Troubleshooting

Common issues across the RIoT platform — firmware, backend, frontend, deployment, and device connectivity — with direct solutions.

Firmware

SD Card Mount Failure

Symptom: Device fails to read config.json on boot. Serial monitor shows SD mount failed or similar.

  1. Verify the SD card is formatted as FAT32. Cards formatted as exFAT or NTFS are not supported by the ESP32 SD library.
  2. Power off the device and reseat the SD card. Inspect the card slot for bent pins or debris.
  3. Check the SPI wiring between the ESP32 and the SD card module — confirm CS, MOSI, MISO, and CLK connections.
  4. Test with a different SD card. Cards larger than 32 GB often ship as exFAT and must be reformatted.
  5. If the issue persists on multiple cards, replace the SD card module.

I2C Communication Errors

Symptom: Sensor reads return 0xFF or timeout. Serial monitor shows I2C NACK or Wire.endTransmission() error codes.

  1. Confirm 4.7 kOhm pull-up resistors are present on both SDA and SCL lines. Missing pull-ups are the most common cause of I2C failures.
  2. Run an I2C scanner sketch to verify the sensor responds at the expected address. Cross-reference the datasheet for the correct 7-bit address.
  3. Keep I2C cable length under 1 meter. Longer runs degrade signal integrity — use an I2C extender or switch to RS-485 for distant sensors.
  4. Check for address conflicts. Two devices sharing the same address will corrupt the bus. Use address-select pins or a TCA9548A multiplexer.
  5. Ensure VCC and GND are shared between the ESP32 and all I2C peripherals.

CAN Bus Issues

Symptom: No messages received, intermittent packet loss, or CAN controller enters error-passive/bus-off state.

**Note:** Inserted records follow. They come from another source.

-- pv_equiv track=rewrite | github.com/lshowway/base | 03_vector_patching.py | get_target_layers
-- ===== SOURCE A (Python) =====
-- import math
--
-- def get_target_layers(total_layers, num_segments, segments_indx, swap_depth):
--     """(同上个版本: 计算目标层)"""
--     if num_segments <= 0: return list(range(total_layers))
--     layers_per_seg = math.ceil(total_layers / num_segments)
--     target_layers = []
--     for seg_idx in segments_indx:
--         if seg_idx < 0 or seg_idx >= num_segments: continue
--         start_idx = seg_idx * layers_per_seg
--         end_idx = min(start_idx + layers_per_seg, total_layers)
--         patch_start = max(start_idx, end_idx - swap_depth)
--         target_layers.extend(list(range(patch_start, end_idx)))
--     return sorted(list(set(target_layers)))
-- ===== SOURCE B (Python) =====
-- import math
--
-- def get_target_layers(total_layers, num_segments, segments_indx, swap_depth):
--     if num_segments <= 0: return list(range(total_layers))
--     layers_per_seg = math.ceil(total_layers / num_segments)
--     valid = {s for s in segments_indx if 0 <= s < num_segments}
--
--     def patched(i):
--         s = i // layers_per_seg
--         end_idx = min(s * layers_per_seg + layers_per_seg, total_layers)
--         return s in valid and i >= max(s * layers_per_seg, end_idx - swap_depth)
--
--     return [i for i in range(total_layers) if patched(i)]
-- ===== Notes on version B (the rewrite author's own statement) =====
-- stated objective: alternative
-- what changed: A emits each requested segment's patched range, concatenates them, then deduplicates with set() and sorts; B inverts the traversal: it scans every layer index 0..total_layers-1 once and keeps layer i iff its own segment i // layers_per_seg is a valid requested segment and i lies in that segment's patched tail, so the output is sorted and duplicate-free by construction with no set or sort over emitted layers.
import Mathlib
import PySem

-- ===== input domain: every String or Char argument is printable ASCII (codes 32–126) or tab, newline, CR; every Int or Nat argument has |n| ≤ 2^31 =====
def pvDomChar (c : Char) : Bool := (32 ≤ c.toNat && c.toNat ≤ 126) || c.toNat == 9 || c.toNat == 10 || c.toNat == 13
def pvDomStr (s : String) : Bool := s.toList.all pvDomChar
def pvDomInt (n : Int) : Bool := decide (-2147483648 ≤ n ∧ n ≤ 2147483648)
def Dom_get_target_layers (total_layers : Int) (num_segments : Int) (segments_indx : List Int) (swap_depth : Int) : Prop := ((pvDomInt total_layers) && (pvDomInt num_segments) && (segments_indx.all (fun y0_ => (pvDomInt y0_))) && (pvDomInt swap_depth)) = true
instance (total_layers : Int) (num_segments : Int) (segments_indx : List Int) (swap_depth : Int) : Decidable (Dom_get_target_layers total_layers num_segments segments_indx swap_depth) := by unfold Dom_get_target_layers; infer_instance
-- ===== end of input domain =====

-- B inverts the traversal: instead of emitting each segment's patched range and then
-- deduplicating and sorting the emitted layers, it scans the layers 0..total_layers-1 once
-- and keeps layer i iff its own segment i // layers_per_seg is a valid requested segment and
-- i lies in that segment's patched tail (objective: alternative).

-- math.ceil(a / b) for ints with 0 < b (exact on the |n| ≤ 2^31 domain, where the float
-- quotient's ceiling equals the rational ceiling): ceil(a/b) = -((-a) // b)
def pvCeilDiv (a b : Int) : Int := -(PySem.Int.floordiv (-a) b)

-- ===== PORT A =====
def get_target_layers (total_layers : Int) (num_segments : Int) (segments_indx : List Int) (swap_depth : Int) : List Int :=
  if num_segments ≤ 0 then PySem.List.pyRange 0 total_layers 1
  else
    let layers_per_seg := pvCeilDiv total_layers num_segments
    let target_layers := segments_indx.foldl (fun acc seg_idx =>
      if seg_idx < 0 ∨ num_segments ≤ seg_idx then acc
      else
        let start_idx := seg_idx * layers_per_seg
        let end_idx := min (start_idx + layers_per_seg) total_layers
        let patch_start := max start_idx (end_idx - swap_depth)
        acc ++ PySem.List.pyRange patch_start end_idx 1) []
    PySem.List.sorted (PySem.Set.ofList target_layers) (fun x => x) false

-- ===== PORT B =====
-- B's per-layer test: layer i is kept iff its segment i // L is in `valid` and i is in that
-- segment's patched tail
def gtl_patched (total_layers swap_depth L : Int) (valid : List Int) (i : Int) : Bool :=
  let s := PySem.Int.floordiv i L
  let end_idx := min (s * L + L) total_layers
  valid.contains s && decide (max (s * L) (end_idx - swap_depth) ≤ i)

def get_target_layers_alt (total_layers : Int) (num_segments : Int) (segments_indx : List Int) (swap_depth : Int) : List Int :=
  if num_segments ≤ 0 then PySem.List.pyRange 0 total_layers 1
  else
    let layers_per_seg := pvCeilDiv total_layers num_segments
    let valid := PySem.Set.ofList (segments_indx.filter (fun s => decide (0 ≤ s) && decide (s < num_segments)))
    (PySem.List.pyRange 0 total_layers 1).filter (gtl_patched total_layers swap_depth layers_per_seg valid)

-- ===== PRECONDITION & SPEC =====
def Spec_get_target_layers (total_layers : Int) (num_segments : Int) (segments_indx : List Int) (swap_depth : Int) (out : List Int) : Prop := out = get_target_layers_alt total_layers num_segments segments_indx swap_depth
instance (total_layers : Int) (num_segments : Int) (segments_indx : List Int) (swap_depth : Int) (out : List Int) : Decidable (Spec_get_target_layers total_layers num_segments segments_indx swap_depth out) := by unfold Spec_get_target_layers; infer_instance

-- ===== CLAIM (what is proved, stated in full; the proofs are below) =====
def Claim_equal_get_target_layers : Prop := ∀ (total_layers : Int) (num_segments : Int) (segments_indx : List Int) (swap_depth : Int), Dom_get_target_layers total_layers num_segments segments_indx swap_depth → Spec_get_target_layers total_layers num_segments segments_indx swap_depth (get_target_layers total_layers num_segments segments_indx swap_depth)

-- ===== LEMMAS AND PROOFS =====

-- the per-segment interval A emits for a valid segment s
def pvSeg (total_layers swap_depth L s : Int) : List Int :=
  PySem.List.pyRange (max (s * L) (min (s * L + L) total_layers - swap_depth))
                     (min (s * L + L) total_layers) 1

theorem pvSeg_mem {total_layers swap_depth L s x : Int}
    (hx : x ∈ pvSeg total_layers swap_depth L s) :
    max (s * L) (min (s * L + L) total_layers - swap_depth) ≤ x ∧
    x < min (s * L + L) total_layers := by
  simpa [pvSeg, PySem.List.mem_pyRange_one] using hx

-- ceiling-division bracket: (L-1)*ns < total ≤ L*ns
theorem pvCeilDiv_bracket {total ns : Int} (hns : 0 < ns) :
    (pvCeilDiv total ns - 1) * ns < total ∧ total ≤ pvCeilDiv total ns * ns :=
  (PySem.Int.neg_floordiv_neg_eq_iff_of_pos hns).1 rfl

-- A's loop as a flatMap over the valid segment indices
theorem foldl_A_eq {num_segments total_layers swap_depth L : Int} :
    ∀ (l : List Int) (acc : List Int),
    l.foldl (fun acc seg_idx =>
      if seg_idx < 0 ∨ num_segments ≤ seg_idx then acc
      else acc ++ PySem.List.pyRange
        (max (seg_idx * L) (min (seg_idx * L + L) total_layers - swap_depth))
        (min (seg_idx * L + L) total_layers) 1) acc
    = acc ++ (l.filter (fun s => decide (0 ≤ s) && decide (s < num_segments))).flatMap
        (pvSeg total_layers swap_depth L) := by
  intro l
  induction l with
  | nil => intro acc; simp
  | cons a tl ih =>
    intro acc
    simp only [List.foldl_cons, List.filter_cons]
    by_cases h : a < 0 ∨ num_segments ≤ a
    · have : (decide (0 ≤ a) && decide (a < num_segments)) = false := by
        simp only [Bool.and_eq_false_iff, decide_eq_false_iff_not]; omega
      rw [if_pos h, this, ih]
      simp
    · have : (decide (0 ≤ a) && decide (a < num_segments)) = true := by
        simp only [Bool.and_eq_true, decide_eq_true_eq]; omega
      rw [if_neg h, this, ih]
      simp [pvSeg, List.append_assoc]

-- B's filtered layer scan has the same members as A's concatenation of segment intervals
theorem mem_B_iff_mem_flatMap {total_layers num_segments swap_depth : Int}
    (hns : 0 < num_segments) (segs : List Int) (x : Int) :
    (x ∈ (PySem.List.pyRange 0 total_layers 1).filter
        (gtl_patched total_layers swap_depth (pvCeilDiv total_layers num_segments)
          (PySem.Set.ofList (segs.filter (fun s => decide (0 ≤ s) && decide (s < num_segments))))))
    ↔ x ∈ (segs.filter (fun s => decide (0 ≤ s) && decide (s < num_segments))).flatMap
        (pvSeg total_layers swap_depth (pvCeilDiv total_layers num_segments)) := by
  set L := pvCeilDiv total_layers num_segments with hL
  obtain ⟨hbr1, hbr2⟩ := pvCeilDiv_bracket (total := total_layers) hns
  rw [← hL] at hbr1 hbr2
  constructor
  · intro hx
    rw [List.mem_filter] at hx
    obtain ⟨hxr, hpred⟩ := hx
    rw [PySem.List.mem_pyRange_one] at hxr
    have htot : 1 ≤ total_layers := by omega
    have hLpos : 0 < L := by nlinarith
    simp only [gtl_patched, Bool.and_eq_true, List.contains_eq_mem, decide_eq_true_eq] at hpred
    obtain ⟨hmem, hge⟩ := hpred
    set s := PySem.Int.floordiv x L with hs
    have hsb : s * L ≤ x ∧ x < (s + 1) * L :=
      (PySem.Int.floordiv_eq_iff_of_pos hLpos).1 rfl
    rw [List.mem_flatMap]
    refine ⟨s, ?_, ?_⟩
    · rw [← PySem.Set.mem_ofList]; exact hmem
    · rw [pvSeg, PySem.List.mem_pyRange_one]
      constructor
      · exact hge
      · have : x < s * L + L := by nlinarith
        omega
  · intro hx
    rw [List.mem_flatMap] at hx
    obtain ⟨t, ht, hxt⟩ := hx
    have htb : (0 ≤ t ∧ t < num_segments) := by
      have := (List.mem_filter.1 ht).2
      simp only [Bool.and_eq_true, decide_eq_true_eq] at this
      exact this
    obtain ⟨hx1, hx2⟩ := pvSeg_mem hxt
    have hxl : t * L ≤ x := le_trans (le_max_left _ _) hx1
    have hxr : x < t * L + L := lt_of_lt_of_le hx2 (min_le_left _ _)
    have hxtot : x < total_layers := lt_of_lt_of_le hx2 (min_le_right _ _)
    by_cases htot : total_layers ≤ 0
    · -- no layer exists: derive a contradiction
      exfalso
      have hLnp : L ≤ 0 := by nlinarith
      have h1 : num_segments * L ≤ t * L := by nlinarith
      nlinarith
    · have htot' : 1 ≤ total_layers := by omega
      have hLpos : 0 < L := by nlinarith
      have hx0 : 0 ≤ x := le_trans (mul_nonneg htb.1 (le_of_lt hLpos)) hxl
      rw [List.mem_filter, PySem.List.mem_pyRange_one]
      refine ⟨⟨hx0, hxtot⟩, ?_⟩
      have hfd : PySem.Int.floordiv x L = t :=
        (PySem.Int.floordiv_eq_iff_of_pos hLpos).2 ⟨hxl, by nlinarith⟩
      simp only [gtl_patched, hfd, Bool.and_eq_true, List.contains_eq_mem,
        decide_eq_true_eq]
      exact ⟨by rw [PySem.Set.mem_ofList]; exact ht, hx1⟩

theorem get_target_layers_spec : Claim_equal_get_target_layers := by
  intro total_layers num_segments segments_indx swap_depth _
  unfold Spec_get_target_layers get_target_layers get_target_layers_alt
  by_cases hns : num_segments ≤ 0
  · simp [hns]
  · simp only [if_neg hns]
    have hns' : 0 < num_segments := by omega
    set L := pvCeilDiv total_layers num_segments with hL
    set P : Int → Bool := fun s => decide (0 ≤ s) && decide (s < num_segments) with hP
    rw [foldl_A_eq, List.nil_append]
    set F := (segments_indx.filter P).flatMap (pvSeg total_layers swap_depth L) with hF
    set B := (PySem.List.pyRange 0 total_layers 1).filter
      (gtl_patched total_layers swap_depth L (PySem.Set.ofList (segments_indx.filter P))) with hB
    have hB_pw : B.Pairwise (· < ·) :=
      List.Pairwise.sublist List.filter_sublist (PySem.List.pairwise_lt_pyRange_one (a := 0) (b := total_layers))
    have hperm : B.Perm (PySem.Set.ofList F) := by
      refine (List.perm_ext_iff_of_nodup hB_pw.nodup (PySem.Set.nodup_ofList _)).2 ?_
      intro x
      rw [PySem.Set.mem_ofList, hB, hF]
      exact mem_B_iff_mem_flatMap hns' segments_indx x
    exact PySem.List.sorted_eq_of_perm_of_pairwise_lt _ _ (fun x => x) hperm hB_pw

  1. Verify the CAN transceiver (e.g., MCP2515 or SN65HVD230) is powered and connected correctly to the ESP32 SPI or TWAI pins.
  2. Confirm 120 Ohm termination resistors are installed at both physical ends of the CAN bus. Measure resistance between CAN_H and CAN_L with the bus powered off — expect ~60 Ohm for two terminators in parallel.
  3. Ensure all nodes on the bus use the same bitrate (e.g., 500 kbps). A single misconfigured node will disrupt the entire bus.
  4. Check for ground loops. All CAN nodes must share a common ground reference. Run a dedicated ground wire alongside CAN_H and CAN_L.
  5. Inspect cable for damage, especially in industrial environments with vibration or heat exposure.

RTC Not Responding

Symptom: Device logs show RTC read failed or timestamps default to 2000-01-01.

  1. Run an I2C scan and confirm the DS3231 responds at address 0x68. If absent, check wiring.
  2. Measure the CR2032 battery voltage. Replace if below 2.5 V — a weak battery causes intermittent failures even when the device is externally powered.
  3. Verify VCC is 3.3 V. The DS3231 operates at 2.3–5.5 V but must match the ESP32 I2C logic level.
  4. Check that the RTC module does not conflict with another device on address 0x68 (e.g., some MPU-6050 modules share this address).

Sensor Reading Failures

Symptom: Sensor values are zero, NaN, or static. Device status reports normally but sensor data is missing or invalid.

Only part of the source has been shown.